Il Disegno di Legge n. 615 (c.d. “ddl Calderoli”, dal nome dell’odierno Ministro per gli Affari Regionali e le Autonomie) occupa oggi il centro del dibattito politico in materia di architettura costituzionale del nostro ordinamento, insieme al progetto di riforma del premierato. In realtà il ddl Calderoli, approvato in prima lettura al Senato il 23 gennaio 2024  e calendarizzato alla Camera per il prossimo aprile, è una norma di attuazione: essa stabilisce il procedimento per arrivare alla attribuzione, alle Regioni richiedenti, delle ventitré materie elencate dall’art. 117 della Costituzione[1]. Tutto il Titolo V della Costituzione (a partire dal fondamentale art. 116)[2] fu riformato, come è noto, nel lontano 2001 ma da allora non è mai stato attuato. Il protagonismo di alcune regioni (Lombardia, Veneto, Emilia Romagna) e la sensibilità politica dell’attuale governo (e dello stesso ministro Calderoli) hanno restituito centralità alla tematica del regionalismo differenziato. Una tematica, però, fortemente divisiva. Solo quando la riforma sarà entrata a pieno regime (e i tempi non saranno affatto brevi) si potrà retrospettivamente esprimere una serena valutazione.

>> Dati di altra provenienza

-- pv_equiv track=rewrite | github.com/sagemath/sage | src/sage/combinat/non_decreasing_parking_function.py | is_a
-- ===== SOURCE A (Python) =====
-- def is_a(x, n=None) -> bool:
--     """
--     Check whether a list is a non-decreasing parking function.
--
--     If a size `n` is specified, checks if a list is a non-decreasing
--     parking function of size `n`.
--
--     TESTS::
--
--         sage: from sage.combinat.non_decreasing_parking_function import is_a
--         sage: is_a([1,1,2])
--         True
--         sage: is_a([1,1,4])
--         False
--         sage: is_a([1,1,3], 3)
--         True
--     """
--     if not isinstance(x, (list, tuple)):
--         return False
--     prev = 1
--     for i, elt in enumerate(x):
--         if prev > elt or elt > i + 1:
--             return False
--         prev = elt
--     return n is None or n == len(x)
-- ===== SOURCE B (Python) =====
-- def is_a(x, n=None) -> bool:
--     if not isinstance(x, (list, tuple)):
--         return False
--     nondecr = all(x[i] <= x[i + 1] for i in range(len(x) - 1))
--     bounds = all(1 <= e <= i + 1 for i, e in enumerate(x))
--     return nondecr and bounds and (n is None or n == len(x))
-- ===== Notes on version B (the rewrite author's own statement) =====
-- stated objective: simpler
-- what changed: Replaces A's single fused early-exit loop carrying a prev accumulator with two independent stateless property scans (adjacent non-decreasingness and per-position bounds) combined with the length check.
import Mathlib
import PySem

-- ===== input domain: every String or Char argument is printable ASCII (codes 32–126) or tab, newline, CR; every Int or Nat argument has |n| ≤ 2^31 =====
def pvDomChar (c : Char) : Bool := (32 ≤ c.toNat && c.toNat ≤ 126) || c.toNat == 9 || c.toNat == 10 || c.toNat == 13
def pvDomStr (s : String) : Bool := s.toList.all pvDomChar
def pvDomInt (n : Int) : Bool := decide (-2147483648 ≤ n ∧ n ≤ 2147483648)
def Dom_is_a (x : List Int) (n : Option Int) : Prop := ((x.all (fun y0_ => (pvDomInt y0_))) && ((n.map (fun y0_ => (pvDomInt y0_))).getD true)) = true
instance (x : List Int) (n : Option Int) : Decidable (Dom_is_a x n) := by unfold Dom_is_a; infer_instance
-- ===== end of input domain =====

-- B replaces A's fused early-exit loop (carrying prev) by two stateless property scans; same values, simpler.

-- ===== PORT A =====
-- A's for-loop over enumerate(x) with carried prev and early return False.
def isALoop : List Int → Int → Int → Bool
  | [], _, _ => true
  | elt :: rest, prev, i => if prev > elt || elt > i + 1 then false else isALoop rest elt (i + 1)

def is_a (x : List Int) (n : Option Int) : Bool :=
  -- isinstance(x, (list, tuple)) is always true under the type convention
  if isALoop x 1 0 then
    match n with
    | none => true
    | some m => m == (x.length : Int)
  else false

-- ===== PORT B =====
-- all(x[i] <= x[i+1] ...): stateless adjacent-pair scan
def nondecrB : List Int → Bool
  | [] => true
  | [_] => true
  | a :: b :: rest => (a ≤ b) && nondecrB (b :: rest)

def is_a_alt (x : List Int) (n : Option Int) : Bool :=
  let nondecr := nondecrB x
  let bounds := (PySem.List.enumerate x).all (fun p => (1 ≤ p.2) && (p.2 ≤ p.1 + 1))
  nondecr && bounds && (match n with | none => true | some m => m == (x.length : Int))

-- ===== PRECONDITION & SPEC =====
def Spec_is_a (x : List Int) (n : Option Int) (out : Bool) : Prop := out = is_a_alt x n
instance (x : List Int) (n : Option Int) (out : Bool) : Decidable (Spec_is_a x n out) := by unfold Spec_is_a; infer_instance

-- ===== CLAIM (what is proved, stated in full; the proofs are below) =====
def Claim_equal_is_a : Prop := ∀ (x : List Int) (n : Option Int), Dom_is_a x n → Spec_is_a x n (is_a x n)

-- ===== LEMMAS AND PROOFS =====

lemma isALoop_eq (xs : List Int) : ∀ (prev i : Int), 1 ≤ prev →
    isALoop xs prev i =
      (nondecrB (prev :: xs) &&
        (PySem.List.enumerate xs i).all (fun p => (1 ≤ p.2) && (p.2 ≤ p.1 + 1))) := by
  induction xs with
  | nil => intro prev i _; simp [isALoop, nondecrB]
  | cons e rest ih =>
    intro prev i hprev
    by_cases h1 : prev ≤ e
    · by_cases h2 : e ≤ i + 1
      · have he : (1:Int) ≤ e := le_trans hprev h1
        simp [isALoop, nondecrB, PySem.List.enumerate_cons, h1, h2, he,
          not_lt.mpr h2, not_lt.mpr h1, ih e (i + 1) he]
      · simp only [isALoop, nondecrB, PySem.List.enumerate_cons, List.all_cons]
        simp [lt_of_not_ge h2]
    · simp only [isALoop, nondecrB, PySem.List.enumerate_cons, List.all_cons]
      simp [lt_of_not_ge h1]

-- ===== VERDICT (by name: the statement is the Claim_ definition above) =====
theorem is_a_spec : Claim_equal_is_a := by
  intro x n _
  show is_a x n = is_a_alt x n
  unfold is_a is_a_alt
  rw [isALoop_eq x 1 0 le_rfl]
  cases x with
  | nil => cases n <;> simp [nondecrB]
  | cons e rest =>
    by_cases he : (1:Int) ≤ e
    · cases n <;> simp [nondecrB, PySem.List.enumerate_cons, he] <;> rfl
    · simp [nondecrB, PySem.List.enumerate_cons, he]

Chi scrive – sia premesso per onestà intellettuale – condivide i princìpi ispiratori della riforma, pur ravvedendo nel testo una certa macchinosità e pesantezza, probabile e inevitabile frutto di compromessi parlamentari anche interni alle forze politiche di governo. Scopo di questo breve articolo è una veloce analisi delle due principali obiezioni che solitamente si muovono alla riforma e una loro contro-obiezione sulla base dello stesso testo legislativo e su altre considerazioni fattuali. Inoltre, poiché da più parti si presenta l’autonomia differenziata come il coronamento della storica battaglia politica della Lega per il federalismo, si vedrà brevemente quanto in realtà questa riforma si inserisca nel regionalismo di sussidiarietà, molto lontano dal modello di federalismo elaborato e propugnato, ai tempi, dal “padre nobile” della  Lega Nord, ossia il politologo e senatore Gianfranco Miglio. 

***

Chi contesta in linea di principio l’autonomia differenziata muove essenzialmente due ordini di obiezioni (le altre obiezioni, più circostanziate e tecniche, sono già state in parte recepite nel passaggio del testo al Senato).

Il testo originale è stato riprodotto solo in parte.